Gama hanya berjalan mengikuti Kirana dari satu toko ke toko lain. Melihat wanita itu menawar dengan logat jawa yang sulit Gama pahami. Sebenarnya dalam diri Gama memiliki darah Jawa yang kental dari ayahnya, tapi dari sejak lahir dirinya dibesarkan di ibukota. Dia tidak tahu adat atau kebudayaan leluhurnya.
Dulu sekali, ketika ibunya masih hidup, ayahnya pernah mengajak pulang ke Surakarta. Mengunjungi Nenek dan Kakeknya yang masih tinggal di kawasan keraton Surakarta.
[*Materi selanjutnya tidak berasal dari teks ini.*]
-- B's fold over the distinct values computes exactly the minima sum of the run list
lemma fold_runs (M q : Nat) (hM : 0 < M) (cnt : Int → Nat) :
    ∀ (ks : List Int) (s0 : Nat) (t0 : Int),
      ks.foldl
        (fun (p : Int × Int) v =>
          let hi := min (p.2 + ((cnt v : Nat) : Int)) ((q * M : Nat) : Int)
          (if p.2 < hi then
             p.1 + v * (PySem.Int.floordiv hi (M : Int) - PySem.Int.floordiv p.2 (M : Int))
           else p.1,
           p.2 + ((cnt v : Nat) : Int))) (t0, (s0 : Int))
      = (t0 + minimaSum M q s0 (ks.flatMap (fun v => List.replicate (cnt v) v)),
         ((s0 + (ks.map cnt).sum : Nat) : Int)) := by
  intro ks
  induction ks with
  | nil =>
    intro s0 t0
    simp only [List.foldl_nil, List.flatMap_nil, List.map_nil, List.sum_nil, Nat.add_zero]
    rw [minimaSum, Finset.sum_eq_zero (fun g _ => by
      rw [if_neg]; rintro ⟨h1, h2⟩; simp at h2; omega)]
    rw [add_zero]
  | cons v rest ih =>
    intro s0 t0
    rw [List.foldl_cons]
    have hmin : min ((s0 : Int) + ((cnt v : Nat) : Int)) ((q * M : Nat) : Int)
        = ((min (s0 + cnt v) (q * M) : Nat) : Int) := by push_cast; rfl
    simp only [hmin]
    rw [step_value M hM t0 v s0 (min (s0 + cnt v) (q * M)),
      show (s0 : Int) + ((cnt v : Nat) : Int) = ((s0 + cnt v : Nat) : Int) by push_cast; rfl,
      ih (s0 + cnt v) _]
    rw [Prod.mk.injEq]
    refine ⟨?_, by rw [List.map_cons, List.sum_cons]; congr 1; omega⟩
    -- first components
    rw [add_assoc]
    congr 1
    -- v * (count of minima in this run) + minimaSum from s0+c = minimaSum from s0 of run ++ rest
    rw [List.flatMap_cons]
    set c := cnt v with hc
    set w' := rest.flatMap (fun u => List.replicate (cnt u) u) with hw'
    have hsplit : ∀ g ∈ Finset.range q,
        (if s0 < (g + 1) * M ∧ (g + 1) * M ≤ s0 + (List.replicate c v ++ w').length
         then (List.replicate c v ++ w').getD ((g + 1) * M - 1 - s0) 0 else 0)
        = (if s0 < (g + 1) * M ∧ (g + 1) * M ≤ s0 + c then v else 0)
          + (if s0 + c < (g + 1) * M ∧ (g + 1) * M ≤ (s0 + c) + w'.length
             then w'.getD ((g + 1) * M - 1 - (s0 + c)) 0 else 0) := by
      intro g _
      rw [List.length_append, List.length_replicate]
      by_cases h0 : s0 < (g + 1) * M
      · by_cases h1 : (g + 1) * M ≤ s0 + c
        · rw [if_pos ⟨h0, by omega⟩, if_pos ⟨h0, h1⟩, if_neg (by omega), add_zero]
          have hidx : (g + 1) * M - 1 - s0 < (List.replicate c v : List Int).length := by
            rw [List.length_replicate]; omega
          rw [List.getD_append _ _ _ _ hidx, List.getD_eq_getElem _ _ hidx,
            List.getElem_replicate]
        · by_cases h2 : (g + 1) * M ≤ s0 + (c + w'.length)
          · rw [if_pos ⟨h0, h2⟩, if_neg (by omega), if_pos ⟨by omega, by omega⟩, zero_add]
            have hge : (List.replicate c v : List Int).length ≤ (g + 1) * M - 1 - s0 := by
              rw [List.length_replicate]; omega
            rw [List.getD_append_right _ _ _ _ hge, List.length_replicate,
              show (g + 1) * M - 1 - s0 - c = (g + 1) * M - 1 - (s0 + c) by omega]
          · rw [if_neg (by omega), if_neg (by omega), if_neg (by omega), add_zero]
      · rw [if_neg (by omega), if_neg (by omega), if_neg (by omega), add_zero]
    simp only [minimaSum]
    rw [Finset.sum_congr rfl hsplit, Finset.sum_add_distrib,
      count_minima M q hM s0 c v]

-- reading a group minimum off the descending list = reading it off the ascending list
lemma getD_desc_asc (u : List Int) (i : Nat) (hi : i < u.length) :
    u.reverse.getD i 0 = u.getD (u.length - 1 - i) 0 := by
  have h1 : i < u.reverse.length := by rw [List.length_reverse]; exact hi
  rw [List.getD_eq_getElem _ _ h1, List.getD_eq_getElem _ _ (by omega), List.getElem_reverse]

lemma solution_eq_alt_of_pos (k m : Int) (score : List Int) (hm : 0 < m) :
    solution k m score = solution_alt k m score := by
  obtain ⟨M, rfl⟩ : ∃ M : Nat, m = (M : Int) := ⟨m.toNat, (Int.toNat_of_nonneg hm.le).symm⟩
  have hM : 0 < M := by exact_mod_cast hm
  set u := PySem.List.sorted score (fun x => x) false with hu
  have hmono : ∀ p q : Nat, p ≤ q → q < u.length → u.getD p 0 ≤ u.getD q 0 := by
    intro p q hpq hq
    rw [List.getD_eq_getElem _ 0 (lt_of_le_of_lt hpq hq), List.getD_eq_getElem _ 0 hq]
    exact PySem.List.sorted_id_getElem_mono score hpq hq
  set N := u.length with hN
  have hNs : score.length = N := by rw [hN, hu, PySem.List.length_sorted]
  set q := N / M with hq
  have hqM : q * M ≤ N := Nat.div_mul_le_self N M
  -- ===== A side =====
  have hA : solution k (M : Int) score
      = ∑ g ∈ Finset.range q, u.getD (N - (g + 1) * M) 0 * (M : Int) := by
    show solutionLoop (M : Int) (PySem.List.sorted score (fun x => x) true) = _
    rw [sorted_rev_eq_reverse score, ← hu, solutionLoop_eq_sum M hM u hmono, ← hN, ← hq,
      sum_map_range_eq]
  -- ===== B side =====
  have hB : solution_alt k (M : Int) score
      = (∑ g ∈ Finset.range q, u.reverse.getD ((g + 1) * M - 1) 0) * (M : Int) := by
    show ((PySem.List.sorted _ (fun x => x) true).foldl _ ((0 : Int), (0 : Int))).1 * (M:Int) = _
    rw [PySem.Dict.foldl_insert_getD_add_one_eq_counter score]
    have hlim : max (PySem.Int.floordiv (score.length : Int) (M : Int)) 0 * (M : Int)
        = ((q * M : Nat) : Int) := by
      rw [hNs, PySem.Int.floordiv_natCast, ← hq,
        max_eq_left (Int.natCast_nonneg q)]
      push_cast; ring
    simp only [hlim, PySem.Dict.getD_counter, PySem.Dict.keys_counter]
    rw [show ((0 : Int), (0 : Int)) = ((0 : Int), ((0 : Nat) : Int)) by norm_num]
    rw [fold_runs M q hM (fun v => score.count v)
      (PySem.List.sorted (PySem.Set.ofList score) (fun x => x) true) 0 0]
    rw [← desc_decomp score, sorted_rev_eq_reverse score, ← hu]
    dsimp only
    rw [zero_add]
    congr 1
    simp only [minimaSum]
    apply Finset.sum_congr rfl
    intro g hg
    rw [Finset.mem_range] at hg
    have hle : (g + 1) * M ≤ N := le_trans (Nat.mul_le_mul (by omega) (le_refl M)) hqM
    rw [if_pos ⟨Nat.mul_pos (Nat.succ_pos g) hM,
      by rw [List.length_reverse, ← hN]; omega⟩, Nat.sub_zero]
  rw [hA, hB, Finset.sum_mul]
  apply Finset.sum_congr rfl
  intro g hg
  rw [Finset.mem_range] at hg
  have hle : (g + 1) * M ≤ N := le_trans (Nat.mul_le_mul (by omega) (le_refl M)) hqM
  have hMpos : 0 < (g + 1) * M := Nat.mul_pos (Nat.succ_pos g) hM
  rw [getD_desc_asc u _ (by rw [← hN]; omega), ← hN,
    show N - 1 - ((g + 1) * M - 1) = N - (g + 1) * M by omega]

-- ===== VERDICT (by name: the statement is the Claim_ definition above) =====
theorem solution_spec : Claim_equal_solution := by
  intro k m score _ hm
  unfold Spec_solution
  rcases lt_or_gt_of_ne (hm : m ≠ 0) with h | h
  · exact solution_eq_alt_of_neg k m score h
  · exact solution_eq_alt_of_pos k m score h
Dan, ketika hubungannya dengan sang ayah memburuk, Gama tak pernah lagi diajak untuk mengunjungi keluarganya di sana. Bahkan ketika kakeknya meninggal, Gama tidak diberitahu.
"Pak, ini bagus, deh dipake Bapak."
Tahu-tahu Kirana sudah memakaikan blangkon ke kepala Gama. Bola mata lelaki itu bergerak ke atas. "Apa ini, Kirana?"
"Blangkon. Tuh kan, saya bilang juga apa." Kirana memundurkan badannya agar bisa menyaksikan lelaki di depannya dengan seksama.